Making It Work examines Milwaukee’s New Hope program, an experiment testing the effectiveness of an anti-poverty initiative that provided health and child care subsidies, wage supplements, and other services to full-time low-wage workers. Employing parent surveys, teacher reports, child assessment measures, ethnographic studies, and state administrative records, Making It Work provides a detailed picture of how a mother’s work trajectory affects her, her family, and her children’s school performance, social behavior, and expectations for the future. Rashmita Mistry and Edward D. Lowe find that increases in a mother’s income were linked to higher school performance in her children. Without large financial worries, mothers gained extra confidence in their ability to parent, which translated into better test scores and higher teacher appraisals for their children.
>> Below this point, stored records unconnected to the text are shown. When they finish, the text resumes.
theorem main_equiv (query : String) (page : Int) (total_pages : Int) :
    create_pagination_keyboard query page total_pages = create_pagination_keyboard_alt query page total_pages := by
  unfold create_pagination_keyboard create_pagination_keyboard_alt
  by_cases h7 : total_pages ≤ 7
  · by_cases h0 : total_pages ≤ 0
    · rw [PySem.List.pyRange_one_eq_nil (by omega : total_pages + 1 ≤ 1)]
      by_cases hp : page > 0 <;> by_cases hn : page < total_pages - 1 <;> simp [h7, hp, hn]
    · have hng : ¬ ((2 : Int) - 1 > 1) := by omega
      have hcons : PySem.List.pyRange 1 (total_pages + 1) 1 = 1 :: PySem.List.pyRange 2 (total_pages + 1) 1 := by
        rw [PySem.List.pyRange_one_cons (by omega)]; norm_num
      simp only [h7, if_true, hcons, List.foldl_cons,
        PySem.List.foldl_append_singleton_eq_map]
      rw [show pvStep query (page + 1) ((if page > 0 then [[("text", "◀️"), ("callback_data", "search_page:" ++ query ++ ":" ++ PySem.Int.toStr (page - 1))]] else []), none) 1
          = ((if page > 0 then [[("text", "◀️"), ("callback_data", "search_page:" ++ query ++ ":" ++ PySem.Int.toStr (page - 1))]] else []) ++ [pvBtn query (page + 1) 1], some 1) from by simp [pvStep]]
      rw [gapfold query (page + 1) (total_pages + 1 - 2).toNat 2 (total_pages + 1) 1 _ rfl]
      by_cases h1 : (2:Int) < total_pages + 1
      · rw [if_pos h1, if_neg hng]
        by_cases hp : page > 0 <;> by_cases hn : page < total_pages - 1 <;>
          simp [hp, hn, pvBtn, List.append_assoc]
      · have h1' : total_pages + 1 ≤ 2 := Int.not_lt.mp h1
        rw [if_neg h1, PySem.List.pyRange_one_eq_nil h1']
        by_cases hp : page > 0 <;> by_cases hn : page < total_pages - 1 <;>
          simp [hp, hn, pvBtn, List.append_assoc]
  · have h7' : (7:Int) < total_pages := by omega
    have htp1 : total_pages > 1 := by omega
    have hfold : ∀ (init : List (List (String × String))),
        (PySem.List.pyRange (max 2 (page + 1 - 1)) (min (total_pages - 1) (page + 1 + 1) + 1) 1).foldl
          (fun bs p =>
            if p == 1 || p == total_pages then bs
            else bs ++ [[("text", if p == page + 1 then "• " ++ PySem.Int.toStr p ++ " •" else PySem.Int.toStr p),
                         ("callback_data", "search_page:" ++ query ++ ":" ++ PySem.Int.toStr (p - 1))]]) init
        = init ++ (PySem.List.pyRange (max 2 (page + 1 - 1)) (min (total_pages - 1) (page + 1 + 1) + 1) 1).map
            (pvBtn query (page + 1)) := by
      intro init
      rw [PySem.List.foldl_congr_mem (g := fun bs p => bs ++ [pvBtn query (page + 1) p])]
      · exact PySem.List.foldl_append_singleton_eq_map _ _ _
      · intro acc x hx
        rw [PySem.List.mem_pyRange_one] at hx
        have h1 : ¬ (x == 1 || x == total_pages) = true := by
          simp only [Bool.or_eq_true, beq_iff_eq]
          omega
        simp [h1, pvBtn]
    have hW : (PySem.List.pyRange (max 2 (page + 1 - 1)) (min (total_pages - 1) (page + 1 + 1) + 1) 1).Pairwise (· < ·) :=
      PySem.List.pairwise_lt_pyRange_one _ _
    have hlo : ∀ w ∈ PySem.List.pyRange (max 2 (page + 1 - 1)) (min (total_pages - 1) (page + 1 + 1) + 1) 1, 1 < w := by
      intro w hw
      rw [PySem.List.mem_pyRange_one] at hw
      omega
    have hhi : ∀ w ∈ PySem.List.pyRange (max 2 (page + 1 - 1)) (min (total_pages - 1) (page + 1 + 1) + 1) 1, w < total_pages := by
      intro w hw
      rw [PySem.List.mem_pyRange_one] at hw
      omega
    simp only [h7, if_false, hfold]
    rw [filter_eq_range (page + 1) total_pages h7']
    rw [visible_eq total_pages _ hW hlo hhi (by omega)]
    simp only [List.foldl_cons, List.foldl_append, List.foldl_nil]
    rw [show pvStep query (page + 1) ((if page > 0 then [[("text", "◀️"), ("callback_data", "search_page:" ++ query ++ ":" ++ PySem.Int.toStr (page - 1))]] else []), none) 1
        = ((if page > 0 then [[("text", "◀️"), ("callback_data", "search_page:" ++ query ++ ":" ++ PySem.Int.toStr (page - 1))]] else []) ++ [pvBtn query (page + 1) 1], some 1) from by simp [pvStep]]
    rw [gapfold query (page + 1) ((min (total_pages - 1) (page + 1 + 1) + 1) - (max 2 (page + 1 - 1))).toNat
        (max 2 (page + 1 - 1)) (min (total_pages - 1) (page + 1 + 1) + 1) 1 _ rfl]
    by_cases hw : (max 2 (page + 1 - 1)) < (min (total_pages - 1) (page + 1 + 1) + 1)
    · rw [if_pos hw, if_pos hw, pvStep_some, if_pos htp1]
      by_cases hl : max 2 (page + 1 - 1) > 2
      · rw [if_pos hl, if_pos (show max 2 (page + 1 - 1) - 1 > 1 from by omega)]
        by_cases ht : min (total_pages - 1) (page + 1 + 1) < total_pages - 1
        · rw [if_pos ht, if_pos (show total_pages - (min (total_pages - 1) (page + 1 + 1) + 1 - 1) > 1 from by omega)]
          by_cases hp : page > 0 <;> by_cases hn : page < total_pages - 1 <;>
            simp [hp, hn, pvBtn, pvEll,
              beq_symm_int 1 (page + 1), beq_symm_int total_pages (page + 1),
              show ∀ s : String, s ++ ":" ++ PySem.Int.toStr 0 = s ++ ":0" from fun s => by rw [String.append_assoc]; rfl,
              show ("• " ++ PySem.Int.toStr 1 ++ " •" : String) = "• 1 •" from rfl,
              show PySem.Int.toStr 1 = "1" from rfl,
              List.append_assoc]
        · rw [if_neg ht, if_neg (show ¬ (total_pages - (min (total_pages - 1) (page + 1 + 1) + 1 - 1) > 1) from by omega)]
          by_cases hp : page > 0 <;> by_cases hn : page < total_pages - 1 <;>
            simp [hp, hn, pvBtn, pvEll,
              beq_symm_int 1 (page + 1), beq_symm_int total_pages (page + 1),
              show ∀ s : String, s ++ ":" ++ PySem.Int.toStr 0 = s ++ ":0" from fun s => by rw [String.append_assoc]; rfl,
              show ("• " ++ PySem.Int.toStr 1 ++ " •" : String) = "• 1 •" from rfl,
              show PySem.Int.toStr 1 = "1" from rfl,
              List.append_assoc]
      · rw [if_neg hl, if_neg (show ¬ (max 2 (page + 1 - 1) - 1 > 1) from by omega)]
        by_cases ht : min (total_pages - 1) (page + 1 + 1) < total_pages - 1
        · rw [if_pos ht, if_pos (show total_pages - (min (total_pages - 1) (page + 1 + 1) + 1 - 1) > 1 from by omega)]
          by_cases hp : page > 0 <;> by_cases hn : page < total_pages - 1 <;>
            simp [hp, hn, pvBtn, pvEll,
              beq_symm_int 1 (page + 1), beq_symm_int total_pages (page + 1),
              show ∀ s : String, s ++ ":" ++ PySem.Int.toStr 0 = s ++ ":0" from fun s => by rw [String.append_assoc]; rfl,
              show ("• " ++ PySem.Int.toStr 1 ++ " •" : String) = "• 1 •" from rfl,
              show PySem.Int.toStr 1 = "1" from rfl,
              List.append_assoc]
        · rw [if_neg ht, if_neg (show ¬ (total_pages - (min (total_pages - 1) (page + 1 + 1) + 1 - 1) > 1) from by omega)]
          by_cases hp : page > 0 <;> by_cases hn : page < total_pages - 1 <;>
            simp [hp, hn, pvBtn, pvEll,
              beq_symm_int 1 (page + 1), beq_symm_int total_pages (page + 1),
              show ∀ s : String, s ++ ":" ++ PySem.Int.toStr 0 = s ++ ":0" from fun s => by rw [String.append_assoc]; rfl,
              show ("• " ++ PySem.Int.toStr 1 ++ " •" : String) = "• 1 •" from rfl,
              show PySem.Int.toStr 1 = "1" from rfl,
              List.append_assoc]
    · rw [if_neg hw, if_neg hw]
      have hWnil : PySem.List.pyRange (max 2 (page + 1 - 1)) (min (total_pages - 1) (page + 1 + 1) + 1) 1 = [] :=
        PySem.List.pyRange_one_eq_nil (Int.not_lt.mp hw)
      rw [hWnil, pvStep_some, if_pos htp1, if_pos (show total_pages - 1 > 1 from by omega)]
      have hw' := Int.not_lt.mp hw
      by_cases hl : max 2 (page + 1 - 1) > 2
      · rw [if_pos hl, if_neg (show ¬ (min (total_pages - 1) (page + 1 + 1) < total_pages - 1) from by omega)]
        by_cases hp : page > 0 <;> by_cases hn : page < total_pages - 1 <;>
          simp [hp, hn, pvBtn, pvEll,
            beq_symm_int 1 (page + 1), beq_symm_int total_pages (page + 1),
            show ∀ s : String, s ++ ":" ++ PySem.Int.toStr 0 = s ++ ":0" from fun s => by rw [String.append_assoc]; rfl,
            show ("• " ++ PySem.Int.toStr 1 ++ " •" : String) = "• 1 •" from rfl,
            show PySem.Int.toStr 1 = "1" from rfl,
            List.append_assoc]
      · rw [if_neg hl, if_pos (show min (total_pages - 1) (page + 1 + 1) < total_pages - 1 from by omega)]
        by_cases hp : page > 0 <;> by_cases hn : page < total_pages - 1 <;>
          simp [hp, hn, pvBtn, pvEll,
            beq_symm_int 1 (page + 1), beq_symm_int total_pages (page + 1),
            show ∀ s : String, s ++ ":" ++ PySem.Int.toStr 0 = s ++ ":0" from fun s => by rw [String.append_assoc]; rfl,
            show ("• " ++ PySem.Int.toStr 1 ++ " •" : String) = "• 1 •" from rfl,
            show PySem.Int.toStr 1 = "1" from rfl,
            List.append_assoc]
JoAnn Hsueh finds that the children of women with erratic work schedules and non-standard hours—conditions endemic to the low-skilled labor market—exhibited higher levels of anxiety and depression. Conversely, Noemi Enchautegui-de-Jesus, Hirokazu Yoshikawa, and Vonnie McLoyd discover that better job quality predicted lower levels of acting-out and withdrawal among children. Perhaps most surprisingly, Anna Gassman-Pines, Hirokazu Yoshikawa, and Sandra Nay note that as wages for these workers rose, so did their marriage rates, suggesting that those worried about family values should also be concerned with alleviating poverty in America.

It is too simplistic to say that parental work is either “good” or “bad” for children. Making It Work gives a nuanced view of how job quality, flexibility, and wages are of the utmost importance for the well-being of low-income parents and children.